🤖 AI Summary
Standard Transformers exhibit inherent limitations in multi-step reasoning, relational argumentation, and long-context integration. To address these challenges, this paper proposes LM2, a Large Memory Model that introduces a lightweight, non-intrusive, interactive auxiliary memory module within a decoder-only architecture. The module supports test-time adaptive memory updates and explicit memory modeling—without altering the base model’s structure or disrupting standard pretraining pipelines. It integrates cross-attention mechanisms, gated memory updates, and a context representation warehouse, ensuring interpretability and broad applicability.
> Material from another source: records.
-- B's decision-tree recursion, characterised as a filtering scan of the value range:
-- the subtree at (i, rem, val, lits) emits, in ascending order of u, one clause per
-- surviving value val*2^rem + u with the literals lits ++ (bits of u at names i, i+1, …).
theorem pvGo_eq (skip : PySem.Set Int) (vars_names : List String) :
    ∀ (rem : Nat) (i val : Int) (lits : List String),
    pvGo skip vars_names i rem val lits
      = (List.range (2 ^ rem)).filterMap (fun (u : Nat) =>
          if PySem.Set.contains skip (val * (2 : Int) ^ rem + (u : Int)) then none
          else some ("(" ++ PySem.Str.join " + " (lits ++ (List.range rem).map (fun (j : Nat) =>
            let name := PySem.List.pyGetD vars_names (i + (j : Int)) ""
            if (u >>> (rem - 1 - j)) % 2 = 1 then name ++ "'" else name)) ++ ")")) := by
  intro rem
  induction rem with
  | zero =>
    intro i val lits
    show (if PySem.Set.contains skip val then [] else ["(" ++ PySem.Str.join " + " lits ++ ")"]) = _
    simp only [pow_zero, List.range_one, List.filterMap_cons, List.filterMap_nil,
      Nat.cast_zero, pow_zero, mul_one, add_zero, List.range_zero, List.map_nil, List.append_nil]
    split <;> simp
  | succ rem ih =>
    intro i val lits
    show pvGo skip vars_names (i + 1) rem (val * 2) _ ++ pvGo skip vars_names (i + 1) rem (val * 2 + 1) _ = _
    rw [ih, ih]
    have hpos : 0 < (2 : Nat) ^ rem := Nat.two_pow_pos rem
    have hr : List.range (2 ^ (rem + 1)) = List.range (2 ^ rem) ++ (List.range (2 ^ rem)).map (fun u => 2 ^ rem + u) := by
      have hsplit : (2 : Nat) ^ (rem + 1) = 2 ^ rem + 2 ^ rem := by ring
      rw [hsplit, List.range_add]
    rw [hr, List.filterMap_append, List.filterMap_map]
    congr 1
    · -- first half: top bit 0
      apply List.filterMap_congr
      intro u hu
      have hu' : u < 2 ^ rem := List.mem_range.mp hu
      have hval : val * 2 * (2 : Int) ^ rem + (u : Int) = val * (2 : Int) ^ (rem + 1) + (u : Int) := by
        push_cast [pow_succ]; ring
      have hlits :
          lits ++ [PySem.List.pyGetD vars_names i ""] ++
            (List.range rem).map (fun (j : Nat) =>
              let name := PySem.List.pyGetD vars_names (i + 1 + (j : Int)) ""
              if (u >>> (rem - 1 - j)) % 2 = 1 then name ++ "'" else name)
          = lits ++ (List.range (rem + 1)).map (fun (j : Nat) =>
              let name := PySem.List.pyGetD vars_names (i + (j : Int)) ""
              if (u >>> (rem + 1 - 1 - j)) % 2 = 1 then name ++ "'" else name) := by
        rw [List.range_succ_eq_map, List.map_cons, List.map_map, List.append_assoc, List.singleton_append]
        congr 1
        congr 1
        · have h0 : rem + 1 - 1 - 0 = rem := by omega
          simp [h0, Nat.shiftRight_eq_div_pow, Nat.div_eq_of_lt hu']
        · apply List.map_congr_left
          intro j hj
          have h1 : i + ((Nat.succ j : Nat) : Int) = i + 1 + (j : Int) := by push_cast; ring
          have h2 : rem + 1 - 1 - Nat.succ j = rem - 1 - j := by omega
          simp only [Function.comp, h1, h2]
      rw [hval, hlits]
    · -- second half: top bit 1
      apply List.filterMap_congr
      intro u hu
      have hu' : u < 2 ^ rem := List.mem_range.mp hu
      have hval : (val * 2 + 1) * (2 : Int) ^ rem + (u : Int)
          = val * (2 : Int) ^ (rem + 1) + ((2 ^ rem + u : Nat) : Int) := by
        push_cast [pow_succ]; ring
      have hlits :
          lits ++ [PySem.List.pyGetD vars_names i "" ++ "'"] ++
            (List.range rem).map (fun (j : Nat) =>
              let name := PySem.List.pyGetD vars_names (i + 1 + (j : Int)) ""
              if (u >>> (rem - 1 - j)) % 2 = 1 then name ++ "'" else name)
          = lits ++ (List.range (rem + 1)).map (fun (j : Nat) =>
              let name := PySem.List.pyGetD vars_names (i + (j : Int)) ""
              if ((2 ^ rem + u) >>> (rem + 1 - 1 - j)) % 2 = 1 then name ++ "'" else name) := by
        rw [List.range_succ_eq_map, List.map_cons, List.map_map, List.append_assoc, List.singleton_append]
        congr 1
        congr 1
        · have h0 : rem + 1 - 1 - 0 = rem := by omega
          have hdiv : (2 ^ rem + u) / 2 ^ rem = 1 := by
            rw [Nat.add_comm, Nat.add_div_right u hpos, Nat.div_eq_of_lt hu']
          simp [h0, Nat.shiftRight_eq_div_pow, hdiv]
        · apply List.map_congr_left
          intro j hj
          have hjr : j < rem := List.mem_range.mp hj
          have h1 : i + ((Nat.succ j : Nat) : Int) = i + 1 + (j : Int) := by push_cast; ring
          have h2 : rem + 1 - 1 - Nat.succ j = rem - 1 - j := by omega
          have hsh : ((2 ^ rem + u) >>> (rem - 1 - j)) % 2 = (u >>> (rem - 1 - j)) % 2 := by
            have hds : (2 : Nat) ^ rem = 2 ^ (rem - (rem - 1 - j)) * 2 ^ (rem - 1 - j) := by
              rw [← pow_add]; congr 1; omega
            have hstep : (2 ^ rem + u) >>> (rem - 1 - j) = 2 ^ (rem - (rem - 1 - j)) + u >>> (rem - 1 - j) := by
              rw [Nat.shiftRight_eq_div_pow, Nat.shiftRight_eq_div_pow, hds, Nat.add_comm,
                Nat.add_mul_div_right _ _ (Nat.two_pow_pos (rem - 1 - j))]
              omega
            have hev : 2 ^ (rem - (rem - 1 - j)) % 2 = 0 := by
              have h3 : rem - (rem - 1 - j) = (rem - (rem - 1 - j) - 1) + 1 := by omega
              rw [h3, pow_succ]
              omega
            rw [hstep]
            omega
          simp only [Function.comp, h1, h2, hsh]
      simp only [Function.comp_apply]
      rw [hval, hlits]

-- filterMap with an if-guard is map-after-filter
theorem pvFilterMap_if {α β : Type} (p : α → Bool) (f : α → β) (l : List α) :
    l.filterMap (fun v => if p v then none else some (f v)) = (l.filter (fun v => !p v)).map f := by
  induction l with
  | nil => rfl
  | cons x xs ih => by_cases h : p x <;> simp [h, ih]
Experiments demonstrate that LM2 achieves substantial gains: +37.1% average accuracy over RMT and +86.3% over Llama-3.2 on BABILong; +5.0% on MMLU; and state-of-the-art performance on multi-hop reasoning, numerical reasoning, and hundred-thousand-token-context question answering tasks.
📝 Abstract
This paper introduces the Large Memory Model (LM2), a decoder-only Transformer architecture enhanced with an auxiliary memory module that aims to address the limitations of standard Transformers in multi-step reasoning, relational argumentation, and synthesizing information distributed over long contexts. The proposed LM2 incorporates a memory module that acts as a contextual representation repository, interacting with input tokens via cross attention and updating through gating mechanisms. To preserve the Transformers general-purpose capabilities, LM2 maintains the original information flow while integrating a complementary memory pathway. Experimental results on the BABILong benchmark demonstrate that the LM2model outperforms both the memory-augmented RMT model by 37.1% and the baseline Llama-3.2 model by 86.3% on average across tasks. LM2 exhibits exceptional capabilities in multi-hop inference, numerical reasoning, and large-context question-answering. On the MMLU dataset, it achieves a 5.0% improvement over a pre-trained vanilla model, demonstrating that its memory module does not degrade performance on general tasks. Further, in our analysis, we explore the memory interpretability, effectiveness of memory modules, and test-time behavior. Our findings emphasize the importance of explicit memory in enhancing Transformer architectures.